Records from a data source
□ □ □

-- pv_equiv track=rewrite | github.com/PawelFabrycki/CKE | zadanie61/main.py | szukankoSzescianu
-- ===== SOURCE A (Python) =====
-- def szukankoSzescianu(ciag):
--     n = 1
--     maksSzescian = 0
--     while n**3 <= max(ciag):
--         if n**3 in ciag:
--             maksSzescian = n**3
--         n += 1
--     return maksSzescian
-- ===== SOURCE B (Python) =====
-- def _icbrt(x):
--     # integer cube root of x >= 0 by binary search
--     lo, hi = 0, x
--     while lo < hi:
--         mid = (lo + hi + 1) // 2
--         if mid ** 3 <= x:
--             lo = mid
--         else:
--             hi = mid - 1
--     return lo
--
--
-- def szukankoSzescianu(ciag):
--     best = 0
--     for x in ciag:
--         if x >= 1 and _icbrt(x) ** 3 == x and x > best:
--             best = x
--     return best
-- ===== Notes on version B (the rewrite author's own statement) =====
-- stated objective: faster
-- what changed: Instead of enumerating every cube from 1 up to max(ciag) and scanning the list for each (quadratic in practice), B scans the list once and tests each element for being a positive perfect cube with an integer-cube-root binary search, keeping the largest.
import Mathlib
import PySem

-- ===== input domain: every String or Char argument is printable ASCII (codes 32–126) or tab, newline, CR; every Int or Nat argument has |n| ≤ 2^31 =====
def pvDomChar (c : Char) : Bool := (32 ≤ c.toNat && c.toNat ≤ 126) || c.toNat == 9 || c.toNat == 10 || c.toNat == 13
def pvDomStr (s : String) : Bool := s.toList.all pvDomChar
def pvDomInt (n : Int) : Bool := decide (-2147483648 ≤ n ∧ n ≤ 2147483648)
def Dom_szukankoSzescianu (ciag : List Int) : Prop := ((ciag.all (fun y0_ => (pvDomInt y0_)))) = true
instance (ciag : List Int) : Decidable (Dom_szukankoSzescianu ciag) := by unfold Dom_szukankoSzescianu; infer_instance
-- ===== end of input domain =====

-- B replaces A's enumeration of all cubes 1³..max(ciag) (a membership scan per cube) by a
-- single pass over the list testing each element with an integer-cube-root binary search.

-- ===== PORT A =====
-- the while loop: n counts up while n**3 <= max(ciag) (max is loop-invariant, passed as M)
def pvALoop (ciag : List Int) (M : Int) (maks : Int) (n : Nat) : Int :=
  if h : ((n : Int)) ^ 3 ≤ M then
    pvALoop ciag M (if ((n : Int)) ^ 3 ∈ ciag then ((n : Int)) ^ 3 else maks) (n + 1)
  else maks
termination_by (M + 1 - (n : Int)).toNat
decreasing_by
  have hn : (n : Int) ≤ (n : Int) ^ 3 := by
    rcases (show (n : Int) = 0 ∨ 1 ≤ (n : Int) by exact_mod_cast Nat.eq_zero_or_pos n) with h0 | h1
    · simp [h0]
    · have h2 : 0 ≤ ((n : Int) - 1) * (n : Int) * ((n : Int) + 1) :=
        mul_nonneg (mul_nonneg (by omega) (by omega)) (by omega)
      nlinarith [h2]
  omega

def szukankoSzescianu (ciag : List Int) : Int :=
  match PySem.List.max? ciag (fun y => y) with
  | none => 0          -- max([]) raises ValueError in Python; excluded by Pre_
  | some _M => pvALoop ciag _M 0 1

-- ===== PORT B =====
-- _icbrt: binary search for the integer cube root (lo, hi = 0, x)
def pvBsearch (x lo hi : Int) : Int :=
  if lo < hi then
    if (PySem.Int.floordiv (lo + hi + 1) 2) ^ 3 ≤ x then
      pvBsearch x (PySem.Int.floordiv (lo + hi + 1) 2) hi
    else
      pvBsearch x lo (PySem.Int.floordiv (lo + hi + 1) 2 - 1)
  else lo
termination_by (hi - lo).toNat
decreasing_by
  all_goals
    rw [PySem.Int.floordiv_eq_ediv_of_pos (by norm_num : (0:Int) < 2)] at *
    omega

def pvIcbrt (x : Int) : Int := pvBsearch x 0 x

def szukankoSzescianu_alt (ciag : List Int) : Int :=
  ciag.foldl (fun best x => if 1 ≤ x ∧ pvIcbrt x ^ 3 = x ∧ best < x then x else best) 0

-- ===== PRECONDITION & SPEC =====
-- A raises ValueError on the empty list (max of an empty sequence); nothing else raises.
def Pre_szukankoSzescianu (ciag : List Int) : Prop := ciag ≠ []
instance (ciag : List Int) : Decidable (Pre_szukankoSzescianu ciag) := by
  unfold Pre_szukankoSzescianu; infer_instance
def pvWitness_szukankoSzescianu : List Int := [8, 5]

def Spec_szukankoSzescianu (ciag : List Int) (out : Int) : Prop := out = szukankoSzescianu_alt ciag
instance (ciag : List Int) (out : Int) : Decidable (Spec_szukankoSzescianu ciag out) := by
  unfold Spec_szukankoSzescianu; infer_instance

-- ===== CLAIM (what is proved, stated in full; the proofs are below) =====
def Claim_equal_szukankoSzescianu : Prop := ∀ (ciag : List Int), Dom_szukankoSzescianu ciag → Pre_szukankoSzescianu ciag → Spec_szukankoSzescianu ciag (szukankoSzescianu ciag)

-- ===== LEMMAS AND PROOFS =====

-- "x is a positive perfect cube"
def QCube (x : Int) : Prop := 1 ≤ x ∧ ∃ k : Int, 1 ≤ k ∧ k ^ 3 = x

lemma cube_le_cube_iff (a b : Int) : a ^ 3 ≤ b ^ 3 ↔ a ≤ b := by
  constructor <;> intro h <;>
    nlinarith [sq_nonneg (a + b), sq_nonneg (a - b), sq_nonneg a, sq_nonneg b]

lemma bsearch_spec : ∀ (x lo hi : Int), 0 ≤ lo → lo ≤ hi → lo ^ 3 ≤ x → x < (hi + 1) ^ 3 →
    0 ≤ pvBsearch x lo hi ∧ (pvBsearch x lo hi) ^ 3 ≤ x ∧ x < (pvBsearch x lo hi + 1) ^ 3 := by
  intro x lo hi
  induction lo, hi using pvBsearch.induct (x := x) with
  | case1 lo hi hlt hmid ih =>
      intro h0 _ _ hx
      rw [pvBsearch, if_pos hlt, if_pos hmid]
      have hdiv := PySem.Int.floordiv_eq_ediv_of_pos (a := lo + hi + 1) (by norm_num : (0:Int) < 2)
      exact ih (by rw [hdiv]; omega) (by rw [hdiv]; omega) hmid hx
  | case2 lo hi hlt hmid ih =>
      intro h0 h1 hl hx
      rw [pvBsearch, if_pos hlt, if_neg hmid]
      have hdiv := PySem.Int.floordiv_eq_ediv_of_pos (a := lo + hi + 1) (by norm_num : (0:Int) < 2)
      refine ih h0 (by rw [hdiv]; omega) hl ?_
      have hlt2 : x < (PySem.Int.floordiv (lo + hi + 1) 2) ^ 3 := not_le.mp hmid
      have : (PySem.Int.floordiv (lo + hi + 1) 2 - 1 + 1) ^ 3
           = (PySem.Int.floordiv (lo + hi + 1) 2) ^ 3 := by ring
      omega
  | case3 lo hi hlt =>
      intro h0 h1 hl hx
      rw [pvBsearch, if_neg hlt]
      have : lo = hi := by omega
      exact ⟨h0, hl, by rw [this]; exact hx⟩

lemma icbrt_correct (x : Int) (hx : 1 ≤ x) : (pvIcbrt x ^ 3 = x ↔ QCube x) := by
  have hcub : x < (x + 1) ^ 3 := by nlinarith [sq_nonneg x, hx]
  have hs := bsearch_spec x 0 x (le_refl 0) (by omega) (by norm_num; omega) hcub
  obtain ⟨hr0, hr1, hr2⟩ := hs
  unfold pvIcbrt at *
  set r := pvBsearch x 0 x with hr
  constructor
  · intro h
    refine ⟨hx, r, ?_, h⟩
    by_contra hcon
    have hr00 : r = 0 := by omega
    rw [hr00] at h; norm_num at h; omega
  · rintro ⟨-, k, hk1, hk3⟩
    have h1 : r ≤ k := (cube_le_cube_iff r k).1 (by rw [hk3]; exact hr1)
    have h2 : k ≤ r := by
      by_contra hc
      have : (r + 1) ^ 3 ≤ k ^ 3 := (cube_le_cube_iff (r + 1) k).2 (by omega)
      omega
    have : r = k := by omega
    rw [this]; exact hk3

-- characterization of B's fold
lemma bfold_spec : ∀ (l : List Int) (b : Int),
    (l.foldl (fun best x => if 1 ≤ x ∧ pvIcbrt x ^ 3 = x ∧ best < x then x else best) b = b ∨
      (l.foldl (fun best x => if 1 ≤ x ∧ pvIcbrt x ^ 3 = x ∧ best < x then x else best) b ∈ l ∧
       QCube (l.foldl (fun best x => if 1 ≤ x ∧ pvIcbrt x ^ 3 = x ∧ best < x then x else best) b))) ∧
    b ≤ l.foldl (fun best x => if 1 ≤ x ∧ pvIcbrt x ^ 3 = x ∧ best < x then x else best) b ∧
    (∀ x ∈ l, QCube x → x ≤ l.foldl (fun best x => if 1 ≤ x ∧ pvIcbrt x ^ 3 = x ∧ best < x then x else best) b) := by
  intro l
  induction l with
  | nil =>
      intro b
      refine ⟨Or.inl rfl, le_refl _, ?_⟩
      intro x hx
      exact absurd hx (List.not_mem_nil)
  | cons y t ih =>
      intro b
      simp only [List.foldl_cons]
      by_cases hc : 1 ≤ y ∧ pvIcbrt y ^ 3 = y ∧ b < y
      · rw [if_pos hc]
        obtain ⟨ih1, ih2, ih3⟩ := ih y
        refine ⟨?_, by omega, ?_⟩
        · rcases ih1 with h | ⟨hm, hq⟩
          · right
            refine ⟨by simp [h], ?_⟩
            rw [h]
            exact (icbrt_correct y hc.1).1 hc.2.1
          · exact Or.inr ⟨List.mem_cons_of_mem _ hm, hq⟩
        · intro x hx hqx
          rcases List.mem_cons.1 hx with rfl | hxt
          · omega
          · exact ih3 x hxt hqx
      · rw [if_neg hc]
        obtain ⟨ih1, ih2, ih3⟩ := ih b
        refine ⟨?_, ih2, ?_⟩
        · rcases ih1 with h | ⟨hm, hq⟩
          · exact Or.inl h
          · exact Or.inr ⟨List.mem_cons_of_mem _ hm, hq⟩
        · intro x hx hqx
          rcases List.mem_cons.1 hx with rfl | hxt
          · -- head not taken: either ¬(b < x) so x ≤ b ≤ result, or the cube test would have passed
            have htest : pvIcbrt x ^ 3 = x := (icbrt_correct x hqx.1).2 hqx
            have : ¬ b < x := fun hbx => hc ⟨hqx.1, htest, hbx⟩
            omega
          · exact ih3 x hxt hqx

-- characterization of A's loop
lemma aloop_spec : ∀ (ciag : List Int) (M maks : Int) (n : Nat),
    1 ≤ n →
    (∀ x ∈ ciag, x ≤ M) →
    (maks = 0 ∨ (maks ∈ ciag ∧ QCube maks)) →
    maks < ((n : Int)) ^ 3 →
    (∀ x ∈ ciag, QCube x → x ≤ maks ∨ ((n : Int)) ^ 3 ≤ x) →
    (pvALoop ciag M maks n = 0 ∨ (pvALoop ciag M maks n ∈ ciag ∧ QCube (pvALoop ciag M maks n))) ∧
    (∀ x ∈ ciag, QCube x → x ≤ pvALoop ciag M maks n) := by
  intro ciag M maks n
  induction maks, n using pvALoop.induct (ciag := ciag) (M := M) with
  | case1 maks n hle ih =>
      intro hn hM hmk hlt hcov
      rw [pvALoop, dif_pos hle]
      have hn1 : (1 : Int) ≤ (n : Int) := by exact_mod_cast hn
      have hcube_lt : ((n : Int)) ^ 3 < ((n : Int) + 1) ^ 3 := by nlinarith [sq_nonneg ((n : Int))]
      have hcube_ge1 : (1 : Int) ≤ ((n : Int)) ^ 3 := by nlinarith [sq_nonneg ((n : Int) - 1)]
      have hcast : ((n + 1 : Nat) : Int) = (n : Int) + 1 := by push_cast; ring
      refine ih (by omega) hM ?_ ?_ ?_
      · by_cases hmem : ((n : Int)) ^ 3 ∈ ciag
        · rw [dif_pos hmem]
          exact Or.inr ⟨hmem, hcube_ge1, (n : Int), hn1, rfl⟩
        · rw [dif_neg hmem]; exact hmk
      · rw [hcast]
        by_cases hmem : ((n : Int)) ^ 3 ∈ ciag
        · rw [dif_pos hmem]; omega
        · rw [dif_neg hmem]; omega
      · intro x hx hqx
        rw [hcast]
        rcases hcov x hx hqx with h | h
        · left
          by_cases hmem : ((n : Int)) ^ 3 ∈ ciag
          · rw [dif_pos hmem]; omega
          · rw [dif_neg hmem]; exact h
        · obtain ⟨hx1, k, hk1, hk3⟩ := hqx
          have hkn : (n : Int) ≤ k := (cube_le_cube_iff _ _).1 (by rw [hk3]; exact h)
          by_cases hkeq : k = (n : Int)
          · left
            have hxeq : x = ((n : Int)) ^ 3 := by rw [← hk3, hkeq]
            rw [dif_pos (hxeq ▸ hx)]; omega
          · right
            have hk2 : (n : Int) + 1 ≤ k := by omega
            have := (cube_le_cube_iff ((n : Int) + 1) k).2 hk2
            omega
  | case2 maks n hle =>
      intro hn hM hmk hlt hcov
      rw [pvALoop, dif_neg hle]
      refine ⟨hmk, ?_⟩
      intro x hx hqx
      rcases hcov x hx hqx with h | h
      · exact h
      · have := hM x hx
        omega

-- ===== VERDICT (by name: the statement is the Claim_ definition above) =====
theorem szukankoSzescianu_spec : Claim_equal_szukankoSzescianu := by
  intro ciag _ hpre
  unfold Spec_szukankoSzescianu szukankoSzescianu
  have hne : ciag ≠ [] := hpre
  obtain ⟨M, hM⟩ : ∃ M, PySem.List.max? ciag (fun y => y) = some M := by
    rcases h : PySem.List.max? ciag (fun y => y) with _ | M
    · exact absurd ((PySem.List.max?_eq_none_iff _ _).1 h) hne
    · exact ⟨M, rfl⟩
  rw [hM]
  show pvALoop ciag M 0 1 = _
  have hbound : ∀ x ∈ ciag, x ≤ M := fun x hx => PySem.List.max?_isMax hM x hx
  have hA := aloop_spec ciag M 0 1 (le_refl 1) hbound (Or.inl rfl) (by norm_num)
    (fun x _ hqx => Or.inr (by norm_num; exact hqx.1))
  have hB := bfold_spec ciag 0
  unfold szukankoSzescianu_alt
  obtain ⟨hA1, hA2⟩ := hA
  obtain ⟨hB1, hB2, hB3⟩ := hB
  set a := pvALoop ciag M 0 1
  set b := ciag.foldl (fun best x => if 1 ≤ x ∧ pvIcbrt x ^ 3 = x ∧ best < x then x else best) 0
  have hab : a ≤ b := by
    rcases hA1 with h | ⟨hm, hq⟩
    · omega
    · exact hB3 a hm hq
  have hba : b ≤ a := by
    rcases hB1 with h | ⟨hm, hq⟩
    · rcases hA1 with h' | ⟨_, hq', _⟩ <;> omega
    · exact hA2 b hm hq
  omega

□ □ □

*Exercise details*:
From the entries above, tally every line holding the string "ValueError". Give only the count.

*Expected answer*:
2